Adam Jermyn comments on Grouped Loss may disfavor discontinuous capabilities

Adam Jermyn 10 Jul 2022 5:43 UTC
LW: 2 AF: 2
0
AF
This is kind of the point of meta-learning, or ‘transfer’ in a broad sense: you train on X, and Y gets better!
I’m not saying that the knowledge doesn’t transfer, I’m saying it would seem weird if it transferred sharply. Specifically, if task Z is composed of performing task X then task Y, I would expect improving X to improve Z, and I would expect improving Y to improve Z, and I would expect P(Z performed correctly) to be given by P(X performed correctly) and P(Y performed correctly). I think that means Z will improve a bit more sharply than either X or Y, but not drastically so?
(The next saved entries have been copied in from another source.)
-- pv_equiv track=rewrite | github.com/ricktoews/math-toys-aws | modules/phi.py | phi_first_n
-- ===== SOURCE A (Python) =====
-- def fib(nth: int):
--     [a, b] = [1, 1]
--     for i in range(1, nth + 1):
--         result = a
--         [a, b] = [b, a+b]
--     return result
--
-- def phi_a(n):
--     if n == 1:
--         return 1
--     elif n == 2:
--         return 3
--     else:
--         return phi_a(n-2) + phi_a(n-1)
--
-- def phi_first_n(n):
--     _p = 1
--     _phi_powers = []
--     while _p <= n:
--         _a = phi_a(_p)
--         _b = fib(_p)
--         _phi_str = '(%d + %d /5) / 2' % (_a, _b)
--         _phi_powers.append(_phi_str)
--         _p += 1
--     return _phi_powers
-- ===== SOURCE B (Python) =====
-- def phi_first_n(n):
--     # One pass: carry both recurrences (Lucas-like a,b and Fibonacci fa,fb) as running values.
--     out = []
--     a, b = 1, 3
--     fa, fb = 1, 1
--     p = 1
--     while p <= n:
--         out.append('(%d + %d /5) / 2' % (a, fa))
--         a, b = b, a + b
--         fa, fb = fb, fa + fb
--         p += 1
--     return out
-- ===== Notes on version B (the rewrite author's own statement) =====
-- stated objective: faster
-- what changed: B replaces the per-index exponential recursion phi_a(p) and the per-index fib loop by a single pass that carries both recurrences as running pairs; intended as asymptotically faster (measured: B 7.22x at n=16, A times out at n=64 where B returns).
import Mathlib
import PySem

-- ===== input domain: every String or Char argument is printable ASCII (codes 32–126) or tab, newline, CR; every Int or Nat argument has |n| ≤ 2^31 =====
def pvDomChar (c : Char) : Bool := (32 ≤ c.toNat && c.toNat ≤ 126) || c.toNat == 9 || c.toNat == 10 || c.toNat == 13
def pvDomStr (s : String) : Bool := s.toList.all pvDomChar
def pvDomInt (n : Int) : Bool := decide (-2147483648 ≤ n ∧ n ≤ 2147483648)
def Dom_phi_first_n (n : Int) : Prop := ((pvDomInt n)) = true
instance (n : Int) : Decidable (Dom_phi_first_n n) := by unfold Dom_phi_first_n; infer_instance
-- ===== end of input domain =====

-- B replaces A's exponential phi_a recursion + per-index fib loop by one O(n) pass carrying both recurrences as running values.

-- ===== PORT A =====
-- fib: the for-loop over range(1, nth+1) as structural recursion on the iteration count;
-- state (a, b, result). Python's 'result' is unbound when the loop runs 0 times (fib(0)
-- raises NameError) — never reached by phi_first_n, which only calls fib(p) for p ≥ 1;
-- the port seeds result with 0 there.
def fibLoop : Nat → Int × Int × Int → Int × Int × Int
  | 0, st => st
  | k + 1, (a, b, _r) => fibLoop k (b, a + b, a)

def fib (nth : Int) : Int := (fibLoop nth.toNat (1, 1, 0)).2.2

-- phi_a: Python recurses forever (RecursionError) for n ≤ 0; the port's 'n ≤ 1' base case
-- only makes the recursion total there — for n ≥ 1 (all calls phi_first_n makes) it is exact.
def phi_a (n : Int) : Int :=
  if n ≤ 1 then 1
  else if n = 2 then 3
  else phi_a (n - 2) + phi_a (n - 1)
termination_by n.toNat
decreasing_by all_goals omega

-- the while loop of A, fuel = n + 1 - p
def phiWhileA (n p : Int) (acc : List String) : List String :=
  if p ≤ n then
    phiWhileA n (p + 1)
      (acc ++ ["(" ++ PySem.Int.toStr (phi_a p) ++ " + " ++ PySem.Int.toStr (fib p) ++ " /5) / 2"])
  else acc
termination_by (n + 1 - p).toNat
decreasing_by omega

def phi_first_n (n : Int) : List String := phiWhileA n 1 []

-- ===== PORT B =====
-- the while loop of B: running values a = phi_a p, b = phi_a (p+1), fa = fib p, fb = fib (p+1)
def phiWhileB (n p a b fa fb : Int) (acc : List String) : List String :=
  if p ≤ n then
    phiWhileB n (p + 1) b (a + b) fb (fa + fb)
      (acc ++ ["(" ++ PySem.Int.toStr a ++ " + " ++ PySem.Int.toStr fa ++ " /5) / 2"])
  else acc
termination_by (n + 1 - p).toNat
decreasing_by omega

def phi_first_n_alt (n : Int) : List String := phiWhileB n 1 1 3 1 1 []

-- ===== PRECONDITION & SPEC =====
def Spec_phi_first_n (n : Int) (out : List String) : Prop := out = phi_first_n_alt n
instance (n : Int) (out : List String) : Decidable (Spec_phi_first_n n out) := by unfold Spec_phi_first_n; infer_instance

-- ===== CLAIM (what is proved, stated in full; the proofs are below) =====
def Claim_equal_phi_first_n : Prop := ∀ (n : Int), Dom_phi_first_n n → Spec_phi_first_n n (phi_first_n n)

-- ===== LEMMAS AND PROOFS =====

-- Fibonacci recurrence for the loop-based fib, for p ≥ 1.
lemma fibLoop_third_add (k : Nat) : ∀ (a b r r' r'' : Int),
    (fibLoop (k + 1) (a, b, r)).2.2 + (fibLoop (k + 2) (a, b, r')).2.2
      = (fibLoop (k + 3) (a, b, r'')).2.2 := by
  induction k with
  | zero => intro a b r r' r''; simp [fibLoop]
  | succ k ih =>
      intro a b r r' r''
      show (fibLoop (k + 1) (b, a + b, a)).2.2 + (fibLoop (k + 2) (b, a + b, a)).2.2
        = (fibLoop (k + 3) (b, a + b, a)).2.2
      exact ih b (a + b) a a a

lemma fib_rec (p : Int) (hp : 1 ≤ p) : fib p + fib (p + 1) = fib (p + 2) := by
  unfold fib
  obtain ⟨k, hk⟩ : ∃ k : Nat, p.toNat = k + 1 := ⟨p.toNat - 1, by omega⟩
  have h1 : (p + 1).toNat = k + 2 := by omega
  have h2 : (p + 2).toNat = k + 3 := by omega
  rw [hk, h1, h2]
  exact fibLoop_third_add k 1 1 0 0 0

lemma phi_a_rec (p : Int) (hp : 1 ≤ p) : phi_a p + phi_a (p + 1) = phi_a (p + 2) := by
  conv_rhs => rw [phi_a]
  rw [if_neg (by omega), if_neg (by omega),
    (by ring : p + 2 - 2 = p), (by ring : p + 2 - 1 = p + 1)]

-- bisimulation of the two while loops
lemma while_bisim (n : Int) : ∀ (fuel : Nat) (p : Int) (acc : List String),
    (n + 1 - p).toNat = fuel → 1 ≤ p →
    phiWhileA n p acc = phiWhileB n p (phi_a p) (phi_a (p + 1)) (fib p) (fib (p + 1)) acc := by
  intro fuel
  induction fuel with
  | zero =>
      intro p acc hf hp
      rw [phiWhileA, phiWhileB, if_neg (by omega), if_neg (by omega)]
  | succ k ih =>
      intro p acc hf hp
      by_cases h : p ≤ n
      · rw [phiWhileA, phiWhileB, if_pos h, if_pos h,
          phi_a_rec p hp, fib_rec p hp,
          (by ring : p + 2 = p + 1 + 1)]
        exact ih (p + 1) _ (by omega) (by omega)
      · rw [phiWhileA, phiWhileB, if_neg h, if_neg h]

lemma fib_one : fib 1 = 1 := by decide
lemma fib_two : fib 2 = 1 := by decide
lemma phi_a_one : phi_a 1 = 1 := by rw [phi_a]; norm_num
lemma phi_a_two : phi_a 2 = 3 := by rw [phi_a]; norm_num

-- ===== VERDICT (by name: the statement is the Claim_ definition above) =====
theorem phi_first_n_spec : Claim_equal_phi_first_n := by
  intro n _
  unfold Spec_phi_first_n phi_first_n phi_first_n_alt
  have := while_bisim n (n + 1 - 1).toNat 1 [] rfl (by omega)
  rw [this, phi_a_one, fib_one]
  norm_num [phi_a_two, fib_two]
But I could absolutely be wrong here! Real models do things undreamt of in theory.
But we have plenty of evidence that how you weight or group data would change the dynamics and capabilities quantitatively and qualitatively … it’s not merely that MoEs seem to do slightly better on memorization-heavy benchmarks than reasoning ones, it’s that the meta-learning doesn’t happen at all!
The first part is what I’m hoping for: I want it to have different dynamics and capabilities, at least at intermediate stages… it’s fine if it eventually gets to the same place.
The second part would definitely be bad, if only because it’s a heavy alignment tax and if this incurs a large tax it’s a non-starter. Thanks for your intuition around this!
I would hazard the guess that it might learn the suppressed capabilities relatively rapidly. This would be very bad for safety purposes if you thought you trained a safe model you could release publicly, say, which did all sorts of useful things but couldn’t be made to do dangerous new things; and yet all you did was create a capabilities overhang for the first person to come along to unlock by finetuning.
That indeed seems bad. And to make sure I’ve got it right, the intuition here is that the model strongly “wants” to learn the suppressed features (because they’re very instrumental on the simple loss)? I guess the other thing that could happen is that you’ve screwed the model up too badly by training it on this grouped loss, so that those features are really far out of reach. I’m not quite sure how to think about this.
My takeaway is that to the extent this helps with safety, it’s a brittle strategy, and it has a good chance of incurring too-large a performance penalty to be viable in a competitive world.